- _WHAT THE TASK ASKS_: Copy the first line of the material below and every later line through the line containing "left, then right", without any other output.

- _GIVEN INFORMATION_:
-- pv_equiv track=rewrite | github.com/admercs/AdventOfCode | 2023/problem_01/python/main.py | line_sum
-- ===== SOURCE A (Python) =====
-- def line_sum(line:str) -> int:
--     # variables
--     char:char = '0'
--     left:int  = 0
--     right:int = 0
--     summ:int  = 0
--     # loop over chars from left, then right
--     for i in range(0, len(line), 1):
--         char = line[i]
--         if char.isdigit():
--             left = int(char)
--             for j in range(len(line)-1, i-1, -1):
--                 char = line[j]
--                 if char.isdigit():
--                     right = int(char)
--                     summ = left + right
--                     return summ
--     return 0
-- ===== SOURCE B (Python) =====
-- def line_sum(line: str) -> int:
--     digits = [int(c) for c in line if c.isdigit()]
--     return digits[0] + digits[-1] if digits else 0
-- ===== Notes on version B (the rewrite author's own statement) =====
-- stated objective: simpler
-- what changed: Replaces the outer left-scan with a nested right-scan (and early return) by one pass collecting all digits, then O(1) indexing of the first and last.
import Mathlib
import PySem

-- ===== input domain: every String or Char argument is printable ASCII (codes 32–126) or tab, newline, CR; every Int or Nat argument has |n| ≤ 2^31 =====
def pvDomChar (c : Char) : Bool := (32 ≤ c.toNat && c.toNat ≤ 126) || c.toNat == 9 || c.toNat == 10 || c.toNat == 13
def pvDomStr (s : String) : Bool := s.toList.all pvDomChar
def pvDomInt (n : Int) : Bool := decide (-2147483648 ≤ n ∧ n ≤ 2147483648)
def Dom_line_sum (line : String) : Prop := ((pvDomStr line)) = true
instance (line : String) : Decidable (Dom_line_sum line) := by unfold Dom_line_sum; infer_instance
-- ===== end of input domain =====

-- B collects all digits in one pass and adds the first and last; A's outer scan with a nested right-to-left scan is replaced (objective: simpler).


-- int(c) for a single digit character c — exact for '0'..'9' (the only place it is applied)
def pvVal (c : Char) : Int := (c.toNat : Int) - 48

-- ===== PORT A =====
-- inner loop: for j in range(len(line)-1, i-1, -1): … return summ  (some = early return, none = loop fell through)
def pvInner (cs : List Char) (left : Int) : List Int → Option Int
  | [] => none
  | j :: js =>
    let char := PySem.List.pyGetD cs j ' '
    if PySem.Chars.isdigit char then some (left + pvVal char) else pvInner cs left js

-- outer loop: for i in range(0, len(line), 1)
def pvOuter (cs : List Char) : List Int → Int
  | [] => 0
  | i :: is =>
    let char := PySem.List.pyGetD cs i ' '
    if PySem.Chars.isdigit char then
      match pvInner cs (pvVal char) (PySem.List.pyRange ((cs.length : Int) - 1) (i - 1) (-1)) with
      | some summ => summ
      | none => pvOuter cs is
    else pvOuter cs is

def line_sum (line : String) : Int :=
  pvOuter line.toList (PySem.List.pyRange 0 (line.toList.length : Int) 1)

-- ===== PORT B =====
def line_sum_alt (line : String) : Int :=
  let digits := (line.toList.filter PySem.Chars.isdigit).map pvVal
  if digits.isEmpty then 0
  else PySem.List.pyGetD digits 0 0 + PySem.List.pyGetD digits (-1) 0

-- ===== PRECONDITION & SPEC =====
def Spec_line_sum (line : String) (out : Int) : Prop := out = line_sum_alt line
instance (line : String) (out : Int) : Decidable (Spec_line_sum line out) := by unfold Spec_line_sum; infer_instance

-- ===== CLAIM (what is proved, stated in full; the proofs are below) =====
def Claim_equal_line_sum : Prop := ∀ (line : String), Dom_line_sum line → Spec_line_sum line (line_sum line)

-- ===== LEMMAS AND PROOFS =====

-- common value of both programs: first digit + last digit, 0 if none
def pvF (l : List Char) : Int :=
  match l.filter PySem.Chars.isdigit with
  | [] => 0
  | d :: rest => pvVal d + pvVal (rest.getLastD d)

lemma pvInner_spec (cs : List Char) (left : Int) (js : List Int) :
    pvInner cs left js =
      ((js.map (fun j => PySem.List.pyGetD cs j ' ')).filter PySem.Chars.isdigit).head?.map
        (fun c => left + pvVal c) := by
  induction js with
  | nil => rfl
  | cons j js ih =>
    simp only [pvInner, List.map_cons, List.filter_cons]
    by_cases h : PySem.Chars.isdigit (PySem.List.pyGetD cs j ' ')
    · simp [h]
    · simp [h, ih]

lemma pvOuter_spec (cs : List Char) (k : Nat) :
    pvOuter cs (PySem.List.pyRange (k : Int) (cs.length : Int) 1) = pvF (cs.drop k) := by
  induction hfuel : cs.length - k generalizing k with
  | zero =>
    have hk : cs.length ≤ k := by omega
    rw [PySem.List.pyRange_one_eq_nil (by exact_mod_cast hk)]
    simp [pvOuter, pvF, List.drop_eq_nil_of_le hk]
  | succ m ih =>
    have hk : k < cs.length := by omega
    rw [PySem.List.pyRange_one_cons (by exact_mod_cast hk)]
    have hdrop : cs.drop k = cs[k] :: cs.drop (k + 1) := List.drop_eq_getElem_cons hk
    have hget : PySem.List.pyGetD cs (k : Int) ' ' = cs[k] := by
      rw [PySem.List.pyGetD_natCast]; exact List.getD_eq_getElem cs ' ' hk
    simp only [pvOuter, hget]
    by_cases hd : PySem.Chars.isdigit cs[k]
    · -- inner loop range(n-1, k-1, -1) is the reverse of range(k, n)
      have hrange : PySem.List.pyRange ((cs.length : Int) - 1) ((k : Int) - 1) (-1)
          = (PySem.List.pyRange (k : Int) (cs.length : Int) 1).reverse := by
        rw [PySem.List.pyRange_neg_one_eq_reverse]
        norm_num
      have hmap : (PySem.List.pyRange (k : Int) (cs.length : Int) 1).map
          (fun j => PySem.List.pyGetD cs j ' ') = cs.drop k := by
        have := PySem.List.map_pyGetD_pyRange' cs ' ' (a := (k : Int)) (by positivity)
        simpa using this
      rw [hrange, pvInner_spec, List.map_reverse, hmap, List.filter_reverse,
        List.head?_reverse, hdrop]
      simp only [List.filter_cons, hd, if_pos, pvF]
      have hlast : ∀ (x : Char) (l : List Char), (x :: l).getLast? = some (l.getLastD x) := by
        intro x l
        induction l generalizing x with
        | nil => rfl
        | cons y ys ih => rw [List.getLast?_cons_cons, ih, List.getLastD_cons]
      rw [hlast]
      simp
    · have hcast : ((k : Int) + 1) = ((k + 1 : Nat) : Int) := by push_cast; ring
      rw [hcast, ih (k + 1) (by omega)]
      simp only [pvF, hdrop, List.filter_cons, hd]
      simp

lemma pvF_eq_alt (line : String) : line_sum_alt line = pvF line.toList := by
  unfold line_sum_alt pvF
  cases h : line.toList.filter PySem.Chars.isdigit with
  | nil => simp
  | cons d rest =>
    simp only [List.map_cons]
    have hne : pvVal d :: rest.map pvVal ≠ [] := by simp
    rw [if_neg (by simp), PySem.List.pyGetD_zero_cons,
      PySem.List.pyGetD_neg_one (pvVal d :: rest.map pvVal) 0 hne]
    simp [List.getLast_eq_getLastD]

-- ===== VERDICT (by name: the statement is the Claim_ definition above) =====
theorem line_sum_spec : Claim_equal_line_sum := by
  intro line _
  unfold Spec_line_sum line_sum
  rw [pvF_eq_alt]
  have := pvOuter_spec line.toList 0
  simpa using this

- _EXPECTED ANSWER_:
-- pv_equiv track=rewrite | github.com/admercs/AdventOfCode | 2023/problem_01/python/main.py | line_sum
-- ===== SOURCE A (Python) =====
-- def line_sum(line:str) -> int:
--     # variables
--     char:char = '0'
--     left:int  = 0
--     right:int = 0
--     summ:int  = 0
--     # loop over chars from left, then right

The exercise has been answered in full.